• TASK DIRECTIONS:
Repeat exactly, and only, the lines of the entries below from the one with "match buyA (sd" through the one with "by_cases hx : x = v", both ends included.

(Stored data)
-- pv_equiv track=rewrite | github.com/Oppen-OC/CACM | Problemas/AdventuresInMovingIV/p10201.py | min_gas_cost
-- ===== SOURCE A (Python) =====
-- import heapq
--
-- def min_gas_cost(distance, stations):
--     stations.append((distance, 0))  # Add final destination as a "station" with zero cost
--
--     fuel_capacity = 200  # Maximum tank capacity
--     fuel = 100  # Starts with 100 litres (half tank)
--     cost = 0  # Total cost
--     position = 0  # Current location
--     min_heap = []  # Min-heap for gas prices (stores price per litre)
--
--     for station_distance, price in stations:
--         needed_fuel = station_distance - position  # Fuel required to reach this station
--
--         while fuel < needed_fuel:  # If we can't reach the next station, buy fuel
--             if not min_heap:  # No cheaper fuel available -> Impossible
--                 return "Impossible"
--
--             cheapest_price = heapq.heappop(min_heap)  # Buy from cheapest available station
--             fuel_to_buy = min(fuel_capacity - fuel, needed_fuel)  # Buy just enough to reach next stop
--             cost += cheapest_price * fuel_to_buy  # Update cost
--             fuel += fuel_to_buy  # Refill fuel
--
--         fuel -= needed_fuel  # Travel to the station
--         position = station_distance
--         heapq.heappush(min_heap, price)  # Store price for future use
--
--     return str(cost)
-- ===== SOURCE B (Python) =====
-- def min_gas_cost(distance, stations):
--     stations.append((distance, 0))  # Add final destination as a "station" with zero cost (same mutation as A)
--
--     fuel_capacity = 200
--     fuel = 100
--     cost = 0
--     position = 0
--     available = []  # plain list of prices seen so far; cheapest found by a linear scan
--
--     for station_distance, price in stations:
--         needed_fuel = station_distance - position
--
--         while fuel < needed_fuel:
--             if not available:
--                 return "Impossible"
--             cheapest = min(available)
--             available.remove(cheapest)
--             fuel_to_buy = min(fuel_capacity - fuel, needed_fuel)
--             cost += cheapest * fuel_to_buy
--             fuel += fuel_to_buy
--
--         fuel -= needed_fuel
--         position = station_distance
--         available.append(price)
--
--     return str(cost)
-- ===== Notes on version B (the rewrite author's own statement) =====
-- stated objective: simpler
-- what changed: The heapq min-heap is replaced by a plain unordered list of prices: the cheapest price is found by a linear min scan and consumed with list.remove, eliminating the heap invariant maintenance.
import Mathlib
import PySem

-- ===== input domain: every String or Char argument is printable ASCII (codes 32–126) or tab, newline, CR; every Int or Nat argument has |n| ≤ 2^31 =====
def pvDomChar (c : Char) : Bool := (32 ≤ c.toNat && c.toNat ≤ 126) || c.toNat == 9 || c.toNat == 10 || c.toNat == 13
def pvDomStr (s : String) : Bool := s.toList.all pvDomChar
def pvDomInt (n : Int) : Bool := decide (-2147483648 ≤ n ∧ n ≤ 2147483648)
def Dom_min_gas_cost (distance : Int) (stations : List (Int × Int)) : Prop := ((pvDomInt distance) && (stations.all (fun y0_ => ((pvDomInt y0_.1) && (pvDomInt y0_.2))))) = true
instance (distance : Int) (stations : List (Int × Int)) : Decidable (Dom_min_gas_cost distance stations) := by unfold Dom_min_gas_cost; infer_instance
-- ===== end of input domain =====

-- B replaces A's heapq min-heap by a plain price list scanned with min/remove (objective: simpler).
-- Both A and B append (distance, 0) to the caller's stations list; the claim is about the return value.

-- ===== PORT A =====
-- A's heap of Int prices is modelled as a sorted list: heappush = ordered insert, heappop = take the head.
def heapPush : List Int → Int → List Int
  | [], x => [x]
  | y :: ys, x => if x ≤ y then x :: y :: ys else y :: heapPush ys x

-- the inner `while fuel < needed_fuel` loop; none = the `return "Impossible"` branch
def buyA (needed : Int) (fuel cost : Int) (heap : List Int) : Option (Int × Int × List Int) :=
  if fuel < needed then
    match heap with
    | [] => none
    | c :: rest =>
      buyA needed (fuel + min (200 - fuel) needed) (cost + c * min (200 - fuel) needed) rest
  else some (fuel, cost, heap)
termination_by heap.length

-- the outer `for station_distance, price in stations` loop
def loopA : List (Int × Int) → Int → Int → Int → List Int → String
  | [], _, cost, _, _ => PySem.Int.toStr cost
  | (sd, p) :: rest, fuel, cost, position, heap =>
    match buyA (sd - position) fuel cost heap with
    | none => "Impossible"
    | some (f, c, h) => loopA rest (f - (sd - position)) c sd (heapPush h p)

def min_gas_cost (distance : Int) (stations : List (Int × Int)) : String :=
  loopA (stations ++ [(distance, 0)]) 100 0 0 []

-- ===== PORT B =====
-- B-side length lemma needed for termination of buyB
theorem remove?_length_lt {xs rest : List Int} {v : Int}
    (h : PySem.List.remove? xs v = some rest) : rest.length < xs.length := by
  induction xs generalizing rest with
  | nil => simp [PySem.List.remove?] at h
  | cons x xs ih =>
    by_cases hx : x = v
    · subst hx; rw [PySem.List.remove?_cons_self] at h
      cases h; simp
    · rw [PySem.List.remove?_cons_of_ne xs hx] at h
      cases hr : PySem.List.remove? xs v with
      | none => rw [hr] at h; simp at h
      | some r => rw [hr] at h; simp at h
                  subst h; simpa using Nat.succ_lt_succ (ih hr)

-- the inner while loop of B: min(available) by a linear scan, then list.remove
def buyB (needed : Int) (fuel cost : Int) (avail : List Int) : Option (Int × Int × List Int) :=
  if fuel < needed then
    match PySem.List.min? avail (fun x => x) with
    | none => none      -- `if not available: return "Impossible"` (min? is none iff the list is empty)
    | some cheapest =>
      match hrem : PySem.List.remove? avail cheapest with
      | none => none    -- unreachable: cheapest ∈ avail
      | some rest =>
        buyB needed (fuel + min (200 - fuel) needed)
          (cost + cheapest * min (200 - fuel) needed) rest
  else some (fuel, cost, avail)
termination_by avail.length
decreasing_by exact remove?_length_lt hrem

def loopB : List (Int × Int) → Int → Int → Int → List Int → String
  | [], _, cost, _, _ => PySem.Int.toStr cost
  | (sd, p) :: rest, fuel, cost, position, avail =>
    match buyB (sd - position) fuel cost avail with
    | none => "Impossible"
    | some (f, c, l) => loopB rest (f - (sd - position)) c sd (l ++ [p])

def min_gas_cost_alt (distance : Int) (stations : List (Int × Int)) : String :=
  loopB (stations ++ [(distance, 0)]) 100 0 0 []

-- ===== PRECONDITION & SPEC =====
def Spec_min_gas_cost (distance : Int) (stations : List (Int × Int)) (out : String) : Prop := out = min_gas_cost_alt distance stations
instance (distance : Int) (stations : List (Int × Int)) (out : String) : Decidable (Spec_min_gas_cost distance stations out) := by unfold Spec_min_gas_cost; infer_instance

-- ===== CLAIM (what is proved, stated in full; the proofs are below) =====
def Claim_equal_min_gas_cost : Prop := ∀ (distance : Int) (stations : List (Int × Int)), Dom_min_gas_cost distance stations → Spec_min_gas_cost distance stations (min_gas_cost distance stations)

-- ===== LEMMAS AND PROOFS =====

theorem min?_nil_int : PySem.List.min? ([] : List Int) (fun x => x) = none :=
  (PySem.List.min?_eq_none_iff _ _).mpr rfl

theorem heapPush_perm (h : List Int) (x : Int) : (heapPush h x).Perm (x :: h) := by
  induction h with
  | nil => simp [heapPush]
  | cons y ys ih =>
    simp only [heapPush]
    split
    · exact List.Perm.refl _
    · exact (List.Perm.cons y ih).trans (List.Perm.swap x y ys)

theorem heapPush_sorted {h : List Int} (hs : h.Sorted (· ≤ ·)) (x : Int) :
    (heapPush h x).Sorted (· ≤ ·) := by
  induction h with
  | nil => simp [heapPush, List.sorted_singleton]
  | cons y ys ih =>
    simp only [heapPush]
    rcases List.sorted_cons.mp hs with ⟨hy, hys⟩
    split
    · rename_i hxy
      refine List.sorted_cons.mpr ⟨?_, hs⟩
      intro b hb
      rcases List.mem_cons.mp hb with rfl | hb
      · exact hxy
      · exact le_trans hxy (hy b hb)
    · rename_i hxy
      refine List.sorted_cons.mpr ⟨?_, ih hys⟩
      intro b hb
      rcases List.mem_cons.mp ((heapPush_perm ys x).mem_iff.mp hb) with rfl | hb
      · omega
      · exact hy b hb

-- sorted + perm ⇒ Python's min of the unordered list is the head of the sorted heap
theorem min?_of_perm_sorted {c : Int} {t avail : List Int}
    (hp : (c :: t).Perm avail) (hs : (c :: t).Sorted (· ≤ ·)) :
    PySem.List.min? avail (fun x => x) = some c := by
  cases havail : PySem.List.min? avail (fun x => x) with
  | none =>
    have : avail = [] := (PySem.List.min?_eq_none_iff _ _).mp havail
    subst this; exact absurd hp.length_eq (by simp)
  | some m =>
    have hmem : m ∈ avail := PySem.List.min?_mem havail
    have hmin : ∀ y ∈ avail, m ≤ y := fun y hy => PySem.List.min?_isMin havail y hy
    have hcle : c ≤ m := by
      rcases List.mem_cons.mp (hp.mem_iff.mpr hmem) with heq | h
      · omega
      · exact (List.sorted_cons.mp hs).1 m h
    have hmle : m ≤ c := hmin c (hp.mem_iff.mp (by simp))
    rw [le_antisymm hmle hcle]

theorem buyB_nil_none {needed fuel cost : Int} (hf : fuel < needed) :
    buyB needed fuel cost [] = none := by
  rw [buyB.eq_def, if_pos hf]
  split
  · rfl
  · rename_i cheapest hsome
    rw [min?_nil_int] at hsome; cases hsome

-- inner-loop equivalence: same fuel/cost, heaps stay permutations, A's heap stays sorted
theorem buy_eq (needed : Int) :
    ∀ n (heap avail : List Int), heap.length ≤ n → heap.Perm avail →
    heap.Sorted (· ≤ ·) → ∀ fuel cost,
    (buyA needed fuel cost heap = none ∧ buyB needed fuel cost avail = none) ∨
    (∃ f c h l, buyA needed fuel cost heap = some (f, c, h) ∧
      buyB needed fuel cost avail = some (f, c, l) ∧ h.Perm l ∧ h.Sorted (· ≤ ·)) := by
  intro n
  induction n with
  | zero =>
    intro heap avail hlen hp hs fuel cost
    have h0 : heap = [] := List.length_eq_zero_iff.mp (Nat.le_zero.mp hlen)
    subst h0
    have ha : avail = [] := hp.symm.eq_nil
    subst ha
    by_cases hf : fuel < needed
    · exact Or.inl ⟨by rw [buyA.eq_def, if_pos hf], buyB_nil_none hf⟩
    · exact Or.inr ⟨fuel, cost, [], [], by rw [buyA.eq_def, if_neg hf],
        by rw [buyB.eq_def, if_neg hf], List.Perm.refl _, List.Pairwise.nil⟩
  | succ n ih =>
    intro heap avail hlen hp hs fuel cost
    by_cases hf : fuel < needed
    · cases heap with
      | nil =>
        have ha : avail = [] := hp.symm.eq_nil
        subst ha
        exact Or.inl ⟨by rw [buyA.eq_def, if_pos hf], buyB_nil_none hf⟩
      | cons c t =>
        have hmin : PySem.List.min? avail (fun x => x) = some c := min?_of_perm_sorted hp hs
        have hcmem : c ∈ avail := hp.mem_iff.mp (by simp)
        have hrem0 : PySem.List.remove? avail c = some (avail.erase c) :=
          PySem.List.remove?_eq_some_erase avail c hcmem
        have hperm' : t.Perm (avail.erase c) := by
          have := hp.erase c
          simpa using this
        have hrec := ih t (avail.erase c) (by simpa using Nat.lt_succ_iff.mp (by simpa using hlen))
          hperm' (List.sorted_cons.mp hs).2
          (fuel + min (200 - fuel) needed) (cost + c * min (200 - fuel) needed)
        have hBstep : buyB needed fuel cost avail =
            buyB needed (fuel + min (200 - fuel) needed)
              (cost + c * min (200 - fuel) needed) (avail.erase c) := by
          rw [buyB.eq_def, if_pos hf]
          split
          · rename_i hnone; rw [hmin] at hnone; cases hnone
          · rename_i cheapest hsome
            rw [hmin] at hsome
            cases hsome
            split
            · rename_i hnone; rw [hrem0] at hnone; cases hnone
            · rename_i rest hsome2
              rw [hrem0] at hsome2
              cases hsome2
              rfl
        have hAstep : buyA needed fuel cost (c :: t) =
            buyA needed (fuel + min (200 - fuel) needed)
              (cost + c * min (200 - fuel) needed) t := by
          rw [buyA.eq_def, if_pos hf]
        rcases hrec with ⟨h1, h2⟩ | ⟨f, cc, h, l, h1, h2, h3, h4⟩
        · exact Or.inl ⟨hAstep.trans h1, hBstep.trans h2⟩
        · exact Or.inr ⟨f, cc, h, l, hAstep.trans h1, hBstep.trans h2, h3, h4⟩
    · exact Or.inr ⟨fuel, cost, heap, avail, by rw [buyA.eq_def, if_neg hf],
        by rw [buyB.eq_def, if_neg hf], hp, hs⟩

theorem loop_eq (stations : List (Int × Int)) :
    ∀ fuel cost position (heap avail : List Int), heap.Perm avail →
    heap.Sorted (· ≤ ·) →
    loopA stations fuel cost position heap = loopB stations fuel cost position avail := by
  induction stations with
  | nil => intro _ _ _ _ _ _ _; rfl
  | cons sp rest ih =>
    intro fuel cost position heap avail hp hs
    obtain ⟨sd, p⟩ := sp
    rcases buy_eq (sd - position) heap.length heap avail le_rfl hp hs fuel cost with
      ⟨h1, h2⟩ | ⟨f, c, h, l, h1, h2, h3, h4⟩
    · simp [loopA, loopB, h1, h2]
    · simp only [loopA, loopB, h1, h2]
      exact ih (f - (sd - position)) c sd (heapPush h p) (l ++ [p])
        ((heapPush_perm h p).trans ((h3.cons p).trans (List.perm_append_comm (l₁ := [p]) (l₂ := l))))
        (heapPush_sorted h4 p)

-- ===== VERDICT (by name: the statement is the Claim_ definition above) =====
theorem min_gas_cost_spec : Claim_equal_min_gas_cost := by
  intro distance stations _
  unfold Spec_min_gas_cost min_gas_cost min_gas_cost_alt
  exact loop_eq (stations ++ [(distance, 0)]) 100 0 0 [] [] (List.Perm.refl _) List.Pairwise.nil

• ANSWER SECTION:
    match buyA (sd - position) fuel cost heap with
    | none => "Impossible"
    | some (f, c, h) => loopA rest (f - (sd - position)) c sd (heapPush h p)

def min_gas_cost (distance : Int) (stations : List (Int × Int)) : String :=
  loopA (stations ++ [(distance, 0)]) 100 0 0 []

-- ===== PORT B =====
-- B-side length lemma needed for termination of buyB
theorem remove?_length_lt {xs rest : List Int} {v : Int}
    (h : PySem.List.remove? xs v = some rest) : rest.length < xs.length := by
  induction xs generalizing rest with
  | nil => simp [PySem.List.remove?] at h
  | cons x xs ih =>
    by_cases hx : x = v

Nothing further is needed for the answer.